Collected data
-- pv_equiv track=rewrite | github.com/couchbaselabs/mobile-testkit | libraries/testkit/config.py | convert_to_valid_json
-- ===== SOURCE A (Python) =====
-- def convert_to_valid_json(invalid_json):
--
--     """
--     Copied and pasted from https://github.com/couchbase/sync_gateway/blob/master/tools/password_remover.py
--
--     TODO: share common code somehow
--     """
--
--     STATE_OUTSIDE_BACKTICK = "STATE_OUTSIDE_BACKTICK"
--     STATE_INSIDE_BACKTICK = "STATE_INSIDE_BACKTICK"
--     state = STATE_OUTSIDE_BACKTICK
--     output = []
--     sync_function_buffer = []
--
--     # Strip newlines
--     invalid_json = invalid_json.replace('\n', '')
--
--     # Strip tabs
--     invalid_json = invalid_json.replace('\t', '')
--
--     # read string char by char
--     for json_char in invalid_json:
--
--         # if non-backtick character:
--         if json_char != '`':
--
--             # if in OUTSIDE_BACKTICK state
--             if state == STATE_OUTSIDE_BACKTICK:
--                 # append char to output
--                 output.append(json_char)
--
--             # if in INSIDE_BACKTICK state
--             elif state == STATE_INSIDE_BACKTICK:
--                 # append to sync_function_buffer
--                 sync_function_buffer.append(json_char)
--
--         # if backtick character
--         elif json_char == '`':
--
--             # if in OUTSIDE_BACKTICK state
--             if state == STATE_OUTSIDE_BACKTICK:
--                 # transition to INSIDE_BACKTICK state
--                 state = STATE_INSIDE_BACKTICK
--
--             # if in INSIDE_BACKTICK state
--             elif state == STATE_INSIDE_BACKTICK:
--                 # run sync_function_buffer through escape_json_value()
--                 sync_function_buffer_str = "".join(sync_function_buffer)
--                 sync_function_buffer_str = escape_json_value(sync_function_buffer_str)
--
--                 # append to output
--                 output.append('"')  # append a double quote
--                 output.append(sync_function_buffer_str)
--                 output.append('"')  # append a double quote
--
--                 # empty the sync_function_buffer
--                 sync_function_buffer = []
--
--                 # transition to OUTSIDE_BACKTICK state
--                 state = STATE_OUTSIDE_BACKTICK
--
--     output_str = "".join(output)
--     return output_str
--
-- def escape_json_value(raw_value):
--     """
--
--     Copied and pasted from https://github.com/couchbase/sync_gateway/blob/master/tools/password_remover.py
--
--     TODO: share common code somehow
--
--     Escape all invalid json characters like " to produce a valid json value
--
--     Before:
--
--     function(doc, oldDoc) {            if (doc.type == "reject_me") {
--
--     After:
--
--     function(doc, oldDoc) {            if (doc.type == \"reject_me\") {
--
--     """
--     escaped = raw_value
--     escaped = escaped.replace('\\', "\\\\")  # Escape any backslashes
--     escaped = escaped.replace('"', '\\"')    # Escape double quotes
--     escaped = escaped.replace("'", "\\'")    # Escape single quotes
--
--     # TODO: other stuff should be escaped like \n \t and other control characters
--     # See http://stackoverflow.com/questions/983451/where-can-i-find-a-list-of-escape-characters-required-for-my-json-ajax-return-ty
--
--     return escaped
-- ===== SOURCE B (Python) =====
-- def convert_to_valid_json(invalid_json):
--     # Split once on backticks instead of a char-by-char state machine:
--     # even segments are outside backticks (verbatim), odd segments are inside
--     # (quoted + escaped); a trailing unterminated segment is dropped, as in A.
--     s = invalid_json.replace('\n', '').replace('\t', '')
--     return _emit(s.split('`'), False)
--
--
-- def _emit(parts, inside):
--     if not parts:
--         return ''
--     if not inside:
--         return parts[0] + _emit(parts[1:], True)
--     if len(parts) == 1:
--         # unterminated trailing backtick segment: never flushed
--         return ''
--     return '"' + escape_json_value(parts[0]) + '"' + _emit(parts[1:], False)
--
--
-- def escape_json_value(raw_value):
--     escaped = raw_value
--     escaped = escaped.replace('\\', "\\\\")
--     escaped = escaped.replace('"', '\\"')
--     escaped = escaped.replace("'", "\\'")
--     return escaped
-- ===== Notes on version B (the rewrite author's own statement) =====
-- stated objective: simpler
-- what changed: Replaces the char-by-char two-state machine with buffer bookkeeping by a single split on backticks followed by structural recursion over the segments (even segments verbatim, odd segments quoted+escaped, a trailing unterminated segment dropped).
import Mathlib
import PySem

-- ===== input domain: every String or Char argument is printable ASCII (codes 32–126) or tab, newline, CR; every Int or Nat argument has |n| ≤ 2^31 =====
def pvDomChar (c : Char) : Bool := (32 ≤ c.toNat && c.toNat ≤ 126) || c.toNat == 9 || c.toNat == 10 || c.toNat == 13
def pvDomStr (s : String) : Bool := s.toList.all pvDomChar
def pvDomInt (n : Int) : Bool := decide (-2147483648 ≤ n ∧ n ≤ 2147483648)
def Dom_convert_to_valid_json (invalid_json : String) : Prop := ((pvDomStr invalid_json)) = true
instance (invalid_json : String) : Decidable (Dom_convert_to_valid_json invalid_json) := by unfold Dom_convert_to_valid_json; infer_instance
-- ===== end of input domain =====

-- B replaces A's char-by-char two-state machine by one split on backticks plus
-- structural recursion over the segments (objective: simpler decomposition).

-- shared helper: escape_json_value (identical code in both Python sources)
def escape_json_value (raw_value : List Char) : List Char :=
  PySem.Chars.replace
    (PySem.Chars.replace
      (PySem.Chars.replace raw_value ['\\'] ['\\', '\\'])
      ['"'] ['\\', '"'])
    ['\''] ['\\', '\'']

-- ===== PORT A =====
-- loop body of A: state = (inside-backtick?, output, sync_function_buffer)
def aStep (st : Bool × List Char × List Char) (json_char : Char) :
    Bool × List Char × List Char :=
  if json_char ≠ '`' then
    if st.1 = false then (false, st.2.1 ++ [json_char], st.2.2)
    else (true, st.2.1, st.2.2 ++ [json_char])
  else
    if st.1 = false then (true, st.2.1, st.2.2)
    else (false, st.2.1 ++ '"' :: escape_json_value st.2.2 ++ ['"'], [])

def convert_to_valid_json (invalid_json : String) : String :=
  let cs := PySem.Chars.replace
              (PySem.Chars.replace invalid_json.toList ['\n'] []) ['\t'] []
  String.mk (cs.foldl aStep (false, [], [])).2.1

-- ===== PORT B =====
-- B's helper _emit(parts, inside): even segments verbatim, odd quoted+escaped,
-- a final unterminated segment dropped
def emitParts : List (List Char) → Bool → List Char
  | [], _ => []
  | p :: ps, false => p ++ emitParts ps true
  | [_], true => []
  | p :: ps, true => '"' :: escape_json_value p ++ '"' :: emitParts ps false

def convert_to_valid_json_alt (invalid_json : String) : String :=
  let cs := PySem.Chars.replace
              (PySem.Chars.replace invalid_json.toList ['\n'] []) ['\t'] []
  String.mk (emitParts (cs.splitOn '`') false)

-- ===== PRECONDITION & SPEC =====
def Spec_convert_to_valid_json (invalid_json : String) (out : String) : Prop := out = convert_to_valid_json_alt invalid_json
instance (invalid_json : String) (out : String) : Decidable (Spec_convert_to_valid_json invalid_json out) := by unfold Spec_convert_to_valid_json; infer_instance

-- ===== CLAIM (what is proved, stated in full; the proofs are below) =====
def Claim_equal_convert_to_valid_json : Prop := ∀ (invalid_json : String), Dom_convert_to_valid_json invalid_json → Spec_convert_to_valid_json invalid_json (convert_to_valid_json invalid_json)

-- ===== LEMMAS AND PROOFS =====

-- common recursive characterisation of the state machine over the char stream
def machine (inside : Bool) (buf : List Char) : List Char → List Char
  | [] => []
  | c :: cs =>
    if c = '`' then
      if inside then '"' :: escape_json_value buf ++ '"' :: machine false [] cs
      else machine true buf cs
    else
      if inside then machine true (buf ++ [c]) cs
      else c :: machine false buf cs

-- A's foldl computes `machine`
theorem foldl_aStep_eq_machine (cs : List Char) :
    ∀ (inside : Bool) (out buf : List Char),
      (cs.foldl aStep (inside, out, buf)).2.1 = out ++ machine inside buf cs := by
  induction cs with
  | nil => intro inside out buf; simp [machine]
  | cons c cs ih =>
    intro inside out buf
    by_cases hc : c = '`' <;> cases inside <;>
      simp [aStep, hc, machine, ih, List.append_assoc]

-- B's segment recursion computes `machine` on the un-split stream
theorem machine_eq_emitParts (cs : List Char) :
    machine false [] cs = emitParts (cs.splitOn '`') false ∧
    ∀ buf, machine true buf cs =
      emitParts (List.modifyHead (buf ++ ·) (cs.splitOn '`')) true := by
  induction cs with
  | nil => simp [machine, List.splitOn, List.splitOnP_nil, emitParts]
  | cons c cs ih =>
    obtain ⟨ihE, ihO⟩ := ih
    obtain ⟨p, ps, hps⟩ := List.exists_cons_of_ne_nil
      (List.splitOnP_ne_nil (· == '`') cs)
    simp only [List.splitOn] at ihE ihO ⊢
    rw [hps] at ihE ihO
    rw [List.splitOnP_cons, hps]
    by_cases hc : c = '`'
    · rw [if_pos (by simp [hc])]
      constructor
      · simpa [machine, hc, emitParts] using ihO []
      · intro buf
        simp [machine, hc, emitParts, ihE]
    · rw [if_neg (by simp [hc]), List.modifyHead_cons]
      constructor
      · cases ps <;> simp [machine, hc, emitParts, ihE]
      · intro buf
        have h := ihO (buf ++ [c])
        rw [List.modifyHead_cons] at h
        cases ps <;>
          simp_all [machine, emitParts, List.append_assoc]

-- ===== VERDICT (by name: the statement is the Claim_ definition above) =====
theorem convert_to_valid_json_spec : Claim_equal_convert_to_valid_json := by
  intro s _
  show convert_to_valid_json s = convert_to_valid_json_alt s
  simp only [convert_to_valid_json, convert_to_valid_json_alt,
    foldl_aStep_eq_machine, (machine_eq_emitParts _).1, List.nil_append]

Task to carry out - Please repeat word for word the lines above that run from the beginning through the line containing "char to output", keeping both the first and that last line.

Result below -
-- pv_equiv track=rewrite | github.com/couchbaselabs/mobile-testkit | libraries/testkit/config.py | convert_to_valid_json
-- ===== SOURCE A (Python) =====
-- def convert_to_valid_json(invalid_json):
--
--     """
--     Copied and pasted from https://github.com/couchbase/sync_gateway/blob/master/tools/password_remover.py
--
--     TODO: share common code somehow
--     """
--
--     STATE_OUTSIDE_BACKTICK = "STATE_OUTSIDE_BACKTICK"
--     STATE_INSIDE_BACKTICK = "STATE_INSIDE_BACKTICK"
--     state = STATE_OUTSIDE_BACKTICK
--     output = []
--     sync_function_buffer = []
--
--     # Strip newlines
--     invalid_json = invalid_json.replace('\n', '')
--
--     # Strip tabs
--     invalid_json = invalid_json.replace('\t', '')
--
--     # read string char by char
--     for json_char in invalid_json:
--
--         # if non-backtick character:
--         if json_char != '`':
--
--             # if in OUTSIDE_BACKTICK state
--             if state == STATE_OUTSIDE_BACKTICK:
--                 # append char to output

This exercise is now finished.